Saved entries
-- pv_equiv track=rewrite | github.com/mafuba8/adventofcode | 2024/day21/day21-1.py | directional_control
-- ===== SOURCE A (Python) =====
-- arrow_keypad_shortest = {('A', '^'): ['<'], ('A', '>'): ['v'], ('A', 'v'): ['<v', 'v<'],
--                          ('A', '<'): ['<v<', 'v<<'], ('A', 'A'): [''],
--                          ('^', 'A'): ['>'], ('^', 'v'): ['v'], ('^', '>'): ['v>', '>v'],
--                          ('^', '<'): ['v<'], ('^', '^'): [''],
--                          ('<', 'v'): ['>'], ('<', '>'): ['>>'], ('<', '^'): ['>^'],
--                          ('<', 'A'): ['>>^', '>^>'], ('<', '<'): [''],
--                          ('v', '<'): ['<'], ('v', '^'): ['^'], ('v', '>'): ['>'],
--                          ('v', 'A'): ['>^', '^>'], ('v', 'v'): [''],
--                          ('>', 'A'): ['^'], ('>', 'v'): ['<'], ('>', '^'): ['^<', '<^'],
--                          ('>', '<'): ['<<'], ('>', '>'): ['']}
--
-- def directional_control(dir_button_sequence):
--     """Returns a list of all sequences of buttons that need to be pressed in order to control a robot
--      to press the buttons given by <dir_button_sequence>."""
--     dir_button_sequence = 'A' + dir_button_sequence
--     dir_button_sequence_sequence = ['']
--     for k in range(len(dir_button_sequence) - 1):
--         button_from = dir_button_sequence[k]
--         button_to = dir_button_sequence[k+1]
--         new_dir_button_sequence_sequence = []
--         for path in arrow_keypad_shortest[(button_from, button_to)]:
--             for s in dir_button_sequence_sequence:
--                 new_dir_button_sequence_sequence.append(s + path + 'A')
--         dir_button_sequence_sequence = new_dir_button_sequence_sequence
--     return dir_button_sequence_sequence
-- ===== SOURCE B (Python) =====
-- arrow_paths = {'A^': '<', 'A>': 'v', 'Av': '<v v<', 'A<': '<v< v<<', 'AA': '',
--                '^A': '>', '^v': 'v', '^>': 'v> >v', '^<': 'v<', '^^': '',
--                '<v': '>', '<>': '>>', '<^': '>^', '<A': '>>^ >^>', '<<': '',
--                'v<': '<', 'v^': '^', 'v>': '>', 'vA': '>^ ^>', 'vv': '',
--                '>A': '^', '>v': '<', '>^': '^< <^', '><': '<<', '>>': ''}
--
--
-- def directional_control(dir_button_sequence):
--     """Returns a list of all sequences of buttons that need to be pressed in order to control a robot
--      to press the buttons given by <dir_button_sequence>."""
--     def presses(seq):
--         if len(seq) < 2:
--             return ['']
--         options = arrow_paths[seq[-2] + seq[-1]].split(' ')
--         heads = presses(seq[:-1])
--         return [head + path + 'A' for path in options for head in heads]
--     return presses('A' + dir_button_sequence)
-- ===== Notes on version B (the rewrite author's own statement) =====
-- stated objective: alternative
-- what changed: A iterates forward over adjacent button pairs, multiplying a running accumulator list; B is a recursive function that peels the last button off the sequence, combining all press sequences for the prefix with the options for the final move, and stores the move table compactly as space-separated strings split on lookup. Pre_ excludes inputs with characters outside ^v<>A, on which both A and B raise KeyError.
import Mathlib
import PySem

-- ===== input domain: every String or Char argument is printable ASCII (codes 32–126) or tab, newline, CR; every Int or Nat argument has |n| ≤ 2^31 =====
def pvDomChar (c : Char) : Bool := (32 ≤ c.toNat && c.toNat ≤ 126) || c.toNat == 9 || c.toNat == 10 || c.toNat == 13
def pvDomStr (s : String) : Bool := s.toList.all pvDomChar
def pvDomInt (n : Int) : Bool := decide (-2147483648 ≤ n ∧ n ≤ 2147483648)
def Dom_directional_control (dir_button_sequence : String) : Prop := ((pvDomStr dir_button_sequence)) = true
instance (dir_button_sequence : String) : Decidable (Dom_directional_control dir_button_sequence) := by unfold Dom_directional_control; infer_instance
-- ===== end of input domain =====

-- B replaces A's forward loop that multiplies a running accumulator by a recursion that
-- peels the last button off the sequence, with the move table stored as space-separated
-- option strings (alternative decomposition; same output, same cost).

-- ===== PORT A =====
-- the module-level dict arrow_keypad_shortest used by A
def arrowKeypadShortest : PySem.Dict (Char × Char) (List String) :=
  PySem.Dict.ofList
    [ (('A', '^'), ["<"]), (('A', '>'), ["v"]), (('A', 'v'), ["<v", "v<"]),
      (('A', '<'), ["<v<", "v<<"]), (('A', 'A'), [""]),
      (('^', 'A'), [">"]), (('^', 'v'), ["v"]), (('^', '>'), ["v>", ">v"]),
      (('^', '<'), ["v<"]), (('^', '^'), [""]),
      (('<', 'v'), [">"]), (('<', '>'), [">>"]), (('<', '^'), [">^"]),
      (('<', 'A'), [">>^", ">^>"]), (('<', '<'), [""]),
      (('v', '<'), ["<"]), (('v', '^'), ["^"]), (('v', '>'), [">"]),
      (('v', 'A'), [">^", "^>"]), (('v', 'v'), [""]),
      (('>', 'A'), ["^"]), (('>', 'v'), ["<"]), (('>', '^'), ["^<", "<^"]),
      (('>', '<'), ["<<"]), (('>', '>'), [""]) ]

-- dict lookup; Python raises KeyError when the key is absent (excluded by Pre_), here default []
def arrowLookup (k : Char × Char) : List String :=
  (arrowKeypadShortest.get? k).getD []

-- A's inner pair of loops: for path in options: for s in acc: new.append(s + path + 'A')
def aStep (acc : List String) (opts : List String) : List String :=
  opts.foldl (fun new path => acc.foldl (fun n s => n ++ [s ++ path ++ "A"]) new) []

-- A's outer loop over consecutive pairs dir[k], dir[k+1] of 'A' + input
def aLoop : List String → List Char → List String
  | acc, a :: b :: rest => aLoop (aStep acc (arrowLookup (a, b))) (b :: rest)
  | acc, _ => acc

def directional_control (dir_button_sequence : String) : List String :=
  aLoop [""] (("A" ++ dir_button_sequence).toList)

-- ===== PORT B =====
-- B's module-level compact table arrow_paths (keys 'frm'+'to', values space-separated options)
def arrowPaths : PySem.Dict String String :=
  PySem.Dict.ofList
    [ ("A^", "<"), ("A>", "v"), ("Av", "<v v<"), ("A<", "<v< v<<"), ("AA", ""),
      ("^A", ">"), ("^v", "v"), ("^>", "v> >v"), ("^<", "v<"), ("^^", ""),
      ("<v", ">"), ("<>", ">>"), ("<^", ">^"), ("<A", ">>^ >^>"), ("<<", ""),
      ("v<", "<"), ("v^", "^"), ("v>", ">"), ("vA", ">^ ^>"), ("vv", ""),
      (">A", "^"), (">v", "<"), (">^", "^< <^"), ("><", "<<"), (">>", "") ]

-- arrow_paths[frm + to].split(' '); KeyError (absent key, excluded by Pre_) defaults to [];
-- split? is always `some` since the separator ' ' is nonempty
def bOptions (src dst : Char) : List String :=
  (PySem.Str.split? ((arrowPaths.get? (String.ofList [src, dst])).getD "") " ").getD []

-- presses(seq): recursion peeling the LAST character of seq; transliterated over the
-- REVERSED char list, so seq[-1] :: seq[-2] :: … and seq[:-1] is the tail's suffix
def bPresses : List Char → List String
  | last :: prev :: rest =>
      let options := bOptions prev last
      let heads := bPresses (prev :: rest)
      options.flatMap (fun path => heads.map (fun head => head ++ path ++ "A"))
  | _ => [""]     -- len(seq) < 2

def directional_control_alt (dir_button_sequence : String) : List String :=
  bPresses (("A" ++ dir_button_sequence).toList).reverse

-- ===== PRECONDITION & SPEC =====
-- Pre_ excludes exactly the inputs containing a character other than ^ v < > A,
-- on which the Python A raises KeyError (B raises the same KeyError there).
def Pre_directional_control (dir_button_sequence : String) : Prop :=
  (dir_button_sequence.toList.all (fun c => c == '^' || c == 'v' || c == '<' || c == '>' || c == 'A')) = true
instance (dir_button_sequence : String) : Decidable (Pre_directional_control dir_button_sequence) := by unfold Pre_directional_control; infer_instance
def pvWitness_directional_control : String := "<^A"
def Spec_directional_control (dir_button_sequence : String) (out : List String) : Prop := out = directional_control_alt dir_button_sequence
instance (dir_button_sequence : String) (out : List String) : Decidable (Spec_directional_control dir_button_sequence out) := by unfold Spec_directional_control; infer_instance

-- ===== CLAIM (what is proved, stated in full; the proofs are below) =====
def Claim_equal_directional_control : Prop := ∀ (dir_button_sequence : String), Dom_directional_control dir_button_sequence → Pre_directional_control dir_button_sequence → Spec_directional_control dir_button_sequence (directional_control dir_button_sequence)

-- ===== LEMMAS AND PROOFS =====

-- a character of the arrow keypad
def validChar (c : Char) : Bool := c == '^' || c == 'v' || c == '<' || c == '>' || c == 'A'

-- the two tables agree on every pair of keypad characters
theorem lookup_eq_options' {a b : Char} (ha : validChar a) (hb : validChar b) :
    arrowLookup (a, b) = bOptions a b := by
  simp only [validChar, Bool.or_eq_true, beq_iff_eq] at ha hb
  rcases ha with (((rfl | rfl) | rfl) | rfl) | rfl <;>
    rcases hb with (((rfl | rfl) | rfl) | rfl) | rfl <;> decide

-- A's step in flatMap form
theorem aStep_flatMap (acc opts : List String) :
    aStep acc opts = opts.flatMap (fun path => acc.map (fun s => s ++ path ++ "A")) := by
  unfold aStep
  induction opts using List.reverseRecOn with
  | nil => simp
  | append_singleton l x ih =>
      rw [List.foldl_append, List.flatMap_append, ← ih, List.foldl_cons, List.foldl_nil,
        PySem.List.foldl_append_singleton_eq_map (fun s => s ++ x ++ "A") acc]
      simp

-- peeling the LAST pair off A's forward loop
theorem aLoop_snoc (c : List Char) (x : Char) (acc : List String) (h : c ≠ []) :
    aLoop acc (c ++ [x]) = aStep (aLoop acc c) (arrowLookup (c.getLast h, x)) := by
  induction c generalizing acc with
  | nil => exact absurd rfl h
  | cons y c' ih =>
      cases c' with
      | nil => simp [aLoop]
      | cons z t =>
          show aLoop (aStep acc (arrowLookup (y, z))) ((z :: t) ++ [x]) = _
          rw [ih (aStep acc (arrowLookup (y, z))) (List.cons_ne_nil _ _)]
          rfl

-- the core equivalence, by induction from the right end of the sequence
theorem aLoop_eq_bPresses (M : List Char) : ∀ (a : Char),
    validChar a → (M.all validChar) → aLoop [""] (a :: M) = bPresses ((a :: M).reverse) := by
  induction M using List.reverseRecOn with
  | nil => intro a _ _; simp [aLoop, bPresses]
  | append_singleton N x ih =>
      intro a ha hv
      have hvN : N.all validChar ∧ validChar x := by
        simpa [List.all_append] using hv
      have hne : (a :: N) ≠ [] := List.cons_ne_nil _ _
      rw [show a :: (N ++ [x]) = (a :: N) ++ [x] from rfl, aLoop_snoc _ _ _ hne,
        ih a ha hvN.1]
      have hlast : validChar ((a :: N).getLast hne) := by
        have := List.getLast_mem hne
        rcases List.mem_cons.mp this with h | h
        · rwa [h]
        · exact List.all_eq_true.mp hvN.1 _ h
      rw [aStep_flatMap, lookup_eq_options' hlast hvN.2]
      -- unfold bPresses on x :: (a :: N).reverse, whose head pair is (getLast, x)
      have hdecomp : (a :: N).reverse = (a :: N).getLast hne :: (a :: N).dropLast.reverse := by
        conv_lhs => rw [← List.dropLast_append_getLast hne]
        rw [List.reverse_append]; rfl
      rw [List.reverse_append, show ([x] : List Char).reverse = [x] from rfl,
        List.singleton_append, hdecomp]
      rfl

-- ===== VERDICT (by name: the statement is the Claim_ definition above) =====
theorem directional_control_spec : Claim_equal_directional_control := by
  intro s _ hpre
  show directional_control s = directional_control_alt s
  unfold directional_control directional_control_alt
  rw [show ("A" ++ s).toList = 'A' :: s.toList by simp]
  exact aLoop_eq_bPresses s.toList 'A' rfl (by simpa [Pre_directional_control, validChar, List.all_eq_true] using hpre)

> _Prompt_: Look over the records above and filter for each line with the word "using".

> _Worked solution_:
  induction opts using List.reverseRecOn with
  induction M using List.reverseRecOn with
        simpa [List.all_append] using hv
  exact aLoop_eq_bPresses s.toList 'A' rfl (by simpa [Pre_directional_control, validChar, List.all_eq_true] using hpre)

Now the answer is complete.